Based on the performance metrics provided, KNN is the best model for heart disease prediction in this scenario.
Example data:
dummy_data = pd.DataFrame({ 'Age': [54], 'Sex': label_encoders['Sex'].transform(['M']), # Encode categorical variables 'ChestPainType': label_encoders['ChestPainType'].transform(['ATA']), 'RestingBP': [130], 'Cholesterol': [223], 'FastingBS': [0], 'RestingECG': label_encoders['RestingECG'].transform(['Normal']), 'MaxHR': [138], 'ExerciseAngina': label_encoders['ExerciseAngina'].transform(['N']), 'Oldpeak': [0.6], 'ST_Slope': label_encoders['ST_Slope'].transform(['Flat']) })
Results: Probability of heart disease: 0.40 Explanation: The individual is a 54-year-old male with certain risk factors such as chest pain type (ATA), resting blood pressure (130), cholesterol level (223), and exercise-induced angina (no). The features provided may not point to an elevated risk of heart disease, which could be due to factors like normal resting ECG, low FastingBS, and normal MaxHR.

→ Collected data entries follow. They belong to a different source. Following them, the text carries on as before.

-- pv_equiv track=rewrite | github.com/nrw24/CS100 | CS Program Test.py | aSym
-- ===== SOURCE A (Python) =====
-- def aSym(aString):
--  words = aString.split()
--  left = 0
--  right = -1
--  for word in words:
--      if words[left] != words[right]:
--          return word
--      left += 1
--      right -= 1
--  return ""
-- ===== SOURCE B (Python) =====
-- def aSym(aString):
--     def check(words):
--         if len(words) < 2:
--             return ""
--         if words[0] != words[-1]:
--             return words[0]
--         return check(words[1:-1])
--     return check(aString.split())
-- ===== Notes on version B (the rewrite author's own statement) =====
-- stated objective: simpler
-- what changed: Replaces the index-pointer loop over all words (which re-checks every mirrored pair twice) with a recursive helper that compares the two end words and recurses on the inner slice, stopping at the middle.
import Mathlib
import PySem

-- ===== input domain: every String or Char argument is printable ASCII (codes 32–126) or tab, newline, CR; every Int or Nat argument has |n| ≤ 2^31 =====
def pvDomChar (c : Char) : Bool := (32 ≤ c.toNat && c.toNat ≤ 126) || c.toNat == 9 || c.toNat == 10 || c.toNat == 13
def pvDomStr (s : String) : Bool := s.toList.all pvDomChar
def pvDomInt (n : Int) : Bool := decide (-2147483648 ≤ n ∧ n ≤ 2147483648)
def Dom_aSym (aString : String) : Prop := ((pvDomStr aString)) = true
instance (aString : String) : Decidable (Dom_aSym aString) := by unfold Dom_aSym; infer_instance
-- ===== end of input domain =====

-- B replaces A's index-pointer loop over all words (each mirrored pair compared twice)
-- with a recursion that compares the two end words and recurses on the inner slice (objective: simpler).


-- ===== PORT A =====
-- the 'for word in words' loop carrying the two index pointers left/right over the full word list
def aSymLoopA (words : List String) : List String → Int → Int → String
  | [], _, _ => ""
  | w :: rest, l, r =>
    if PySem.List.pyGet? words l ≠ PySem.List.pyGet? words r then w
    else aSymLoopA words rest (l + 1) (r - 1)

def aSym (aString : String) : String :=
  aSymLoopA (PySem.Str.split₀ aString) (PySem.Str.split₀ aString) 0 (-1)

-- ===== PORT B =====
-- check(words): "" if fewer than 2 words; words[0] on end mismatch; else recurse on words[1:-1]
def aSymCheck : List String → String
  | [] => ""
  | [_] => ""
  | w :: x :: rest =>
    if (x :: rest).getLast? ≠ some w then w
    else aSymCheck (x :: rest).dropLast
termination_by ws => ws.length
decreasing_by simp

def aSym_alt (aString : String) : String :=
  aSymCheck (PySem.Str.split₀ aString)

-- ===== PRECONDITION & SPEC =====
def Spec_aSym (aString : String) (out : String) : Prop := out = aSym_alt aString
instance (aString : String) (out : String) : Decidable (Spec_aSym aString out) := by unfold Spec_aSym; infer_instance

-- ===== CLAIM (what is proved, stated in full; the proofs are below) =====
def Claim_equal_aSym : Prop := ∀ (aString : String), Dom_aSym aString → Spec_aSym aString (aSym aString)

-- ===== LEMMAS AND PROOFS =====

-- index facts on the padded list a :: (m ++ [a]) and on m itself
lemma getPos (a x : String) (m : List String) (j : Nat) (hx : m[j]? = some x) :
    PySem.List.pyGet? (a :: (m ++ [a])) ((j : Int) + 1) = some x := by
  rw [PySem.List.pyGet?_cons_succ, PySem.List.pyGet?_natCast,
    List.getElem?_append_left (List.getElem?_eq_some_iff.mp hx).1]
  exact hx

lemma getNeg (a : String) (m : List String) (j : Nat) (hj : j < m.length) :
    PySem.List.pyGet? (a :: (m ++ [a])) (-((j : Int) + 2)) = m[m.length - j - 1]? := by
  have h : -((j : Int) + 2) = -((j + 2 : Nat) : Int) := by push_cast; ring
  rw [h, PySem.List.pyGet?_neg_natCast _ _ (by omega) (by simp; omega)]
  have h2 : (a :: (m ++ [a])).length - (j + 2) = (m.length - j - 1) + 1 := by simp; omega
  rw [h2, List.getElem?_cons_succ, List.getElem?_append_left (by omega)]

lemma getNegM (m : List String) (j : Nat) (hj : j < m.length) :
    PySem.List.pyGet? m (-((j : Int) + 1)) = m[m.length - j - 1]? := by
  have h : -((j : Int) + 1) = -((j + 1 : Nat) : Int) := by push_cast; ring
  rw [h, PySem.List.pyGet?_neg_natCast _ _ (by omega) (by omega), Nat.sub_sub]

lemma getLastPos (a : String) (m : List String) :
    PySem.List.pyGet? (a :: (m ++ [a])) ((m.length : Int) + 1) = some a := by
  rw [PySem.List.pyGet?_cons_succ, PySem.List.pyGet?_natCast]
  simp

lemma getFirstNeg (a : String) (m : List String) :
    PySem.List.pyGet? (a :: (m ++ [a])) (-((m.length : Int) + 2)) = some a := by
  have h : -((m.length : Int) + 2) = -((m.length + 2 : Nat) : Int) := by push_cast; ring
  rw [h, PySem.List.pyGet?_neg_natCast _ _ (by omega) (by simp)]
  simp

-- A's loop on a list with equal end words behaves, over the inner part, like the loop started afresh on the inner list
lemma loopA_inner (a : String) :
    ∀ (s m : List String) (j : Nat), j ≤ m.length → m.drop j = s →
      aSymLoopA (a :: (m ++ [a])) (s ++ [a]) ((j : Int) + 1) (-((j : Int) + 2)) =
      aSymLoopA m s (j : Int) (-((j : Int) + 1)) := by
  intro s
  induction s with
  | nil =>
    intro m j hj hd
    have hjm : j = m.length := by
      have := List.drop_eq_nil_iff.mp hd; omega
    subst hjm
    simp only [List.nil_append, aSymLoopA, getLastPos, getFirstNeg]
    simp
  | cons x s' ih =>
    intro m j hj hd
    have hjlt : j < m.length := by
      by_contra h
      rw [List.drop_eq_nil_iff.mpr (by omega)] at hd
      simp at hd
    have hx : m[j]? = some x := by
      have h : (m.drop j)[0]? = m[j + 0]? := List.getElem?_drop
      rw [hd] at h; simpa using h.symm
    have hd' : m.drop (j + 1) = s' := by
      rw [← List.drop_drop, hd]; rfl
    show aSymLoopA _ (x :: (s' ++ [a])) _ _ = aSymLoopA m (x :: s') _ _
    rw [aSymLoopA, aSymLoopA, getPos a x m j hx, getNeg a m j hjlt,
      PySem.List.pyGet?_natCast, hx, getNegM m j hjlt]
    split
    · rfl
    · have e1 : (j : Int) + 1 + 1 = ((j + 1 : Nat) : Int) + 1 := by push_cast; ring
      have e2 : -((j : Int) + 2) - 1 = -(((j + 1 : Nat) : Int) + 2) := by push_cast; ring
      have e4 : -((j : Int) + 1) - 1 = -(((j + 1 : Nat) : Int) + 1) := by push_cast; ring
      have e3 : (j : Int) + 1 = ((j + 1 : Nat) : Int) := by push_cast; ring
      rw [e1, e2, e4, e3]
      exact ih m (j + 1) (by omega) hd'

-- A's full loop equals B's recursion, on any word list
lemma key : ∀ (ws : List String), aSymLoopA ws ws 0 (-1) = aSymCheck ws
  | [] => by simp [aSymLoopA, aSymCheck]
  | [x] => by
    rw [aSymLoopA, PySem.List.pyGet?_zero_cons, PySem.List.pyGet?_neg_one]
    simp [aSymLoopA, aSymCheck]
  | a :: x :: t => by
    have hne : (x :: t) ≠ ([] : List String) := by simp
    set b := (x :: t).getLast hne with hb
    set m := (x :: t).dropLast with hm
    have hsplit : x :: t = m ++ [b] := (List.dropLast_append_getLast hne).symm
    have hlen : m.length = t.length := by simp [hm]
    have hlast2 : (x :: t).getLast? = some b := by
      rw [hsplit]; simp
    have hlast : (a :: x :: t).getLast? = some b := by
      rw [List.getLast?_cons, hlast2]; simp
    rw [aSymLoopA, aSymCheck, PySem.List.pyGet?_zero_cons, PySem.List.pyGet?_neg_one,
      hlast, hlast2]
    by_cases hab : a = b
    · subst hab
      simp only [ne_eq, not_true_eq_false, if_false]
      rw [hsplit]
      have h0 : aSymLoopA (b :: (m ++ [b])) (m ++ [b]) (0 + 1) (-1 - 1) =
          aSymLoopA (b :: (m ++ [b])) (m ++ [b]) (((0 : Nat) : Int) + 1) (-(((0 : Nat) : Int) + 2)) := by
        norm_num
      rw [h0, loopA_inner b m m 0 (by omega) (by simp)]
      have h1 : aSymLoopA m m (((0 : Nat) : Int)) (-(((0 : Nat) : Int) + 1)) =
          aSymLoopA m m 0 (-1) := by norm_num
      rw [h1, show (m ++ [b]).dropLast = m from by simp]
      exact key m
    · simp [hab, Ne.symm hab]
termination_by ws => ws.length
decreasing_by simp

-- ===== VERDICT (by name: the statement is the Claim_ definition above) =====
theorem aSym_spec : Claim_equal_aSym := by
  intro s _
  unfold Spec_aSym aSym aSym_alt
  exact key _
-- ===== PRECONDITION & SPEC =====
def Spec_analyze_file_changes (files : List (List (String × String))) (out : List (String × Int)) : Prop := out = analyze_file_changes_alt files
instance (files : List (List (String × String))) (out : List (String × Int)) : Decidable (Spec_analyze_file_changes files out) := by unfold Spec_analyze_file_changes; infer_instance

-- ===== CLAIM (what is proved, stated in full; the proofs are below) =====
def Claim_equal_analyze_file_changes : Prop := ∀ (files : List (List (String × String))), Dom_analyze_file_changes files → Spec_analyze_file_changes files (analyze_file_changes files)

-- ===== LEMMAS AND PROOFS =====

-- proof-only helpers: the five keyword lists and the category A assigns to a lowered filename
def pvHit (kws : List String) (n : String) : Bool := kws.any (fun k => PySem.Str.isIn k n)
def pvKw1 : List String := ["test", "spec", "e2e", "__test__"]
def pvKw2 : List String := [".tsx", ".jsx", ".css", ".scss", "component", "page"]
def pvKw3 : List String := [".go", ".py", ".kt", ".java", "service", "handler"]
def pvKw4 : List String := [".json", ".yaml", ".yml", ".config", ".env"]
def pvKw5 : List String := [".md", "readme", "doc"]

def pvLabel (n : String) : String :=
  if pvHit pvKw1 n then "tests"
  else if pvHit pvKw2 n then "frontend"
  else if pvHit pvKw3 n then "backend"
  else if pvHit pvKw4 n then "config"
  else if pvHit pvKw5 n then "docs"
  else "other"

theorem pv_step_eq (d : PySem.Dict String Int) (n : String) :
    (if ["test", "spec", "e2e", "__test__"].any (fun x => PySem.Str.isIn x n) then
       d.modify "tests" 0 (· + 1)
     else if [".tsx", ".jsx", ".css", ".scss", "component", "page"].any (fun x => PySem.Str.isIn x n) then
       d.modify "frontend" 0 (· + 1)
     else if [".go", ".py", ".kt", ".java", "service", "handler"].any (fun x => PySem.Str.isIn x n) then
       d.modify "backend" 0 (· + 1)
     else if [".json", ".yaml", ".yml", ".config", ".env"].any (fun x => PySem.Str.isIn x n) then
       d.modify "config" 0 (· + 1)
     else if [".md", "readme", "doc"].any (fun x => PySem.Str.isIn x n) then
       d.modify "docs" 0 (· + 1)
     else
       d.modify "other" 0 (· + 1)) = d.modify (pvLabel n) 0 (· + 1) := by
  unfold pvLabel pvHit pvKw1 pvKw2 pvKw3 pvKw4 pvKw5
  cases h1 : ["test", "spec", "e2e", "__test__"].any (fun x => PySem.Str.isIn x n) <;>
  cases h2 : [".tsx", ".jsx", ".css", ".scss", "component", "page"].any (fun x => PySem.Str.isIn x n) <;>
  cases h3 : [".go", ".py", ".kt", ".java", "service", "handler"].any (fun x => PySem.Str.isIn x n) <;>
  cases h4 : [".json", ".yaml", ".yml", ".config", ".env"].any (fun x => PySem.Str.isIn x n) <;>
  cases h5 : [".md", "readme", "doc"].any (fun x => PySem.Str.isIn x n) <;>
  simp only [Bool.false_eq_true, if_true, if_false]

theorem pv_label_mem (n : String) : pvLabel n ∈ pvKeys := by
  unfold pvLabel
  split_ifs <;> simp [pvKeys]

def pvInit : PySem.Dict String Int :=
  PySem.Dict.ofList [("frontend", 0), ("backend", 0), ("tests", 0), ("config", 0), ("docs", 0), ("other", 0)]

theorem pv_keys_final (labels : List String) (hmem : ∀ x ∈ labels, x ∈ pvKeys) :
    (labels.foldl (fun d x => d.modify x 0 (· + 1)) pvInit).keys = pvKeys := by
  rw [PySem.Dict.keys_foldl_modify labels (0 : Int) (fun _ _ => (· + 1)) pvInit]
  have hkeys : pvInit.keys = pvKeys := by decide
  rw [hkeys, PySem.Set.update_eq_append_filter]
  have hnil : List.filter (fun y => !(PySem.Set.contains pvKeys y)) (PySem.Set.ofList labels) = [] := by
    rw [List.filter_eq_nil_iff]
    intro a ha
    have hmem' : a ∈ pvKeys := hmem a ((PySem.Set.mem_ofList labels a).mp ha)
    simp
    exact hmem'
  rw [hnil, List.append_nil]

theorem pv_items_final (labels : List String) (hmem : ∀ x ∈ labels, x ∈ pvKeys) :
    (labels.foldl (fun d x => d.modify x 0 (· + 1)) pvInit).items
      = pvKeys.map (fun k => (k, (labels.count k : Int))) := by
  have hk := pv_keys_final labels hmem
  have hnd : (labels.foldl (fun d x => d.modify x 0 (· + 1)) pvInit).keys.Nodup := by
    rw [hk]; decide
  rw [PySem.Dict.items_eq_map_keys _ hnd 0, hk]
  apply List.map_congr_left
  intro k hkmem
  rw [PySem.Dict.getD_foldl_modify_add_one]
  have h0 : pvInit.getD k 0 = 0 := by
    fin_cases hkmem <;> decide
  rw [h0, zero_add]

-- pointwise bridge: membership in a stage of B's partition cascade ↔ the label A assigns
theorem pv_point (n : String) :
    ((pvLabel n == "tests") = pvHit pvKw1 n)
  ∧ ((pvLabel n == "frontend") = (!pvHit pvKw1 n && pvHit pvKw2 n))
  ∧ ((pvLabel n == "backend") = (!pvHit pvKw1 n && !pvHit pvKw2 n && pvHit pvKw3 n))
  ∧ ((pvLabel n == "config") = (!pvHit pvKw1 n && !pvHit pvKw2 n && !pvHit pvKw3 n && pvHit pvKw4 n))
  ∧ ((pvLabel n == "docs") = (!pvHit pvKw1 n && !pvHit pvKw2 n && !pvHit pvKw3 n && !pvHit pvKw4 n && pvHit pvKw5 n))
  ∧ ((pvLabel n == "other") = (!pvHit pvKw1 n && !pvHit pvKw2 n && !pvHit pvKw3 n && !pvHit pvKw4 n && !pvHit pvKw5 n)) := by
  unfold pvLabel
  cases h1 : pvHit pvKw1 n <;> cases h2 : pvHit pvKw2 n <;> cases h3 : pvHit pvKw3 n <;>
  cases h4 : pvHit pvKw4 n <;> cases h5 : pvHit pvKw5 n <;> simp

-- staged-partition lengths ↔ label counts (Nat side)
theorem pv_count1 (names : List String) :
    (names.filter (fun n => ["test", "spec", "e2e", "__test__"].any (fun k => PySem.Str.isIn k n))).length
      = (names.map pvLabel).count "tests" := by
  rw [List.count_eq_countP, List.countP_map, ← List.countP_eq_length_filter]
  apply List.countP_congr; intro n _
  have h := (pv_point n).1
  simp only [pvHit, pvKw1] at h
  simp only [Function.comp_apply, h]

theorem pv_count2 (names : List String) :
    ((names.filter (fun n => !(["test", "spec", "e2e", "__test__"].any (fun k => PySem.Str.isIn k n)))).filter
        (fun n => [".tsx", ".jsx", ".css", ".scss", "component", "page"].any (fun k => PySem.Str.isIn k n))).length
      = (names.map pvLabel).count "frontend" := by
  rw [List.count_eq_countP, List.countP_map, List.filter_filter, ← List.countP_eq_length_filter]
  apply List.countP_congr; intro n _
  have h := (pv_point n).2.1
  simp only [pvHit, pvKw1, pvKw2] at h
  simp only [Function.comp_apply, h, Bool.and_eq_true, Bool.not_eq_true']
  tauto

theorem pv_count3 (names : List String) :
    (((names.filter (fun n => !(["test", "spec", "e2e", "__test__"].any (fun k => PySem.Str.isIn k n)))).filter
        (fun n => !([".tsx", ".jsx", ".css", ".scss", "component", "page"].any (fun k => PySem.Str.isIn k n)))).filter
        (fun n => [".go", ".py", ".kt", ".java", "service", "handler"].any (fun k => PySem.Str.isIn k n))).length
      = (names.map pvLabel).count "backend" := by
  rw [List.count_eq_countP, List.countP_map, List.filter_filter, List.filter_filter, ← List.countP_eq_length_filter]
  apply List.countP_congr; intro n _
  have h := (pv_point n).2.2.1
  simp only [pvHit, pvKw1, pvKw2, pvKw3] at h
  simp only [Function.comp_apply, h, Bool.and_eq_true, Bool.not_eq_true']
  tauto

theorem pv_count4 (names : List String) :
    ((((names.filter (fun n => !(["test", "spec", "e2e", "__test__"].any (fun k => PySem.Str.isIn k n)))).filter
        (fun n => !([".tsx", ".jsx", ".css", ".scss", "component", "page"].any (fun k => PySem.Str.isIn k n)))).filter
        (fun n => !([".go", ".py", ".kt", ".java", "service", "handler"].any (fun k => PySem.Str.isIn k n)))).filter
        (fun n => [".json", ".yaml", ".yml", ".config", ".env"].any (fun k => PySem.Str.isIn k n))).length
      = (names.map pvLabel).count "config" := by
  rw [List.count_eq_countP, List.countP_map, List.filter_filter, List.filter_filter, List.filter_filter, ← List.countP_eq_length_filter]
  apply List.countP_congr; intro n _
  have h := (pv_point n).2.2.2.1
  simp only [pvHit, pvKw1, pvKw2, pvKw3, pvKw4] at h
  simp only [Function.comp_apply, h, Bool.and_eq_true, Bool.not_eq_true']
  tauto

theorem pv_count5 (names : List String) :
    (((((names.filter (fun n => !(["test", "spec", "e2e", "__test__"].any (fun k => PySem.Str.isIn k n)))).filter
        (fun n => !([".tsx", ".jsx", ".css", ".scss", "component", "page"].any (fun k => PySem.Str.isIn k n)))).filter
        (fun n => !([".go", ".py", ".kt", ".java", "service", "handler"].any (fun k => PySem.Str.isIn k n)))).filter
        (fun n => !([".json", ".yaml", ".yml", ".config", ".env"].any (fun k => PySem.Str.isIn k n)))).filter
        (fun n => [".md", "readme", "doc"].any (fun k => PySem.Str.isIn k n))).length
      = (names.map pvLabel).count "docs" := by
  rw [List.count_eq_countP, List.countP_map, List.filter_filter, List.filter_filter, List.filter_filter, List.filter_filter, ← List.countP_eq_length_filter]
  apply List.countP_congr; intro n _
  have h := (pv_point n).2.2.2.2.1
  simp only [pvHit, pvKw1, pvKw2, pvKw3, pvKw4, pvKw5] at h
  simp only [Function.comp_apply, h, Bool.and_eq_true, Bool.not_eq_true']
  tauto

theorem pv_count6 (names : List String) :
    (((((names.filter (fun n => !(["test", "spec", "e2e", "__test__"].any (fun k => PySem.Str.isIn k n)))).filter
        (fun n => !([".tsx", ".jsx", ".css", ".scss", "component", "page"].any (fun k => PySem.Str.isIn k n)))).filter
        (fun n => !([".go", ".py", ".kt", ".java", "service", "handler"].any (fun k => PySem.Str.isIn k n)))).filter
        (fun n => !([".json", ".yaml", ".yml", ".config", ".env"].any (fun k => PySem.Str.isIn k n)))).filter
        (fun n => !([".md", "readme", "doc"].any (fun k => PySem.Str.isIn k n)))).length
      = (names.map pvLabel).count "other" := by
  rw [List.count_eq_countP, List.countP_map, List.filter_filter, List.filter_filter, List.filter_filter, List.filter_filter, ← List.countP_eq_length_filter]
  apply List.countP_congr; intro n _
  have h := (pv_point n).2.2.2.2.2
  simp only [pvHit, pvKw1, pvKw2, pvKw3, pvKw4, pvKw5] at h
  simp only [Function.comp_apply, h, Bool.and_eq_true, Bool.not_eq_true']
  tauto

Key Reasons for Choosing KNN
- Highest Accuracy (89%):
- KNN achieved the highest accuracy among all models, indicating that it correctly classified the most samples.
- Strong Recall (92%):
- KNN had the highest recall for detecting heart disease cases, which is critical in healthcare applications where missing true positives can have severe consequences.
- Best AUC-ROC (0.94):
- KNN demonstrated the highest AUC-ROC score, reflecting its strong ability to distinguish between heart disease and non-heart disease cases.
- Lowest RMS Error (0.29):
- KNN had the lowest RMS Error, indicating fewer prediction errors and better overall predictive accuracy.
- Balanced Precision and Recall:
- KNN maintained a high precision (89%) and recall (91%), showing a good balance between avoiding false positives and identifying true positives. Why KNN is Suitable for Heart Disease Prediction
- Interpretability:
- While KNN is not as interpretable as linear models like Logistic Regression, its simplicity and ease of implementation make it a practical choice for many applications.
- Robustness to Noise:
- KNN can handle noisy data to some extent, which is beneficial in real-world datasets where data quality may vary.
- Flexibility:
- KNN can be easily tuned by adjusting the number of neighbors (n_neighbors) to improve performance on specific datasets. Considerations for Other Models XGBoost: Offers high recall but slightly lower accuracy and AUC-ROC compared to KNN. Logistic Regression: Provides balanced performance but is less accurate than KNN. Decision Tree: provides reliable performance but is outperformed by KNN and XGBoost.
KNN is the best choice for heart disease prediction due to its high accuracy, strong recall, and excellent AUC-ROC score. Its ability to minimize prediction errors while maintaining a good balance between precision and recall makes it particularly suitable for healthcare applications where accurate detection of heart disease is critical.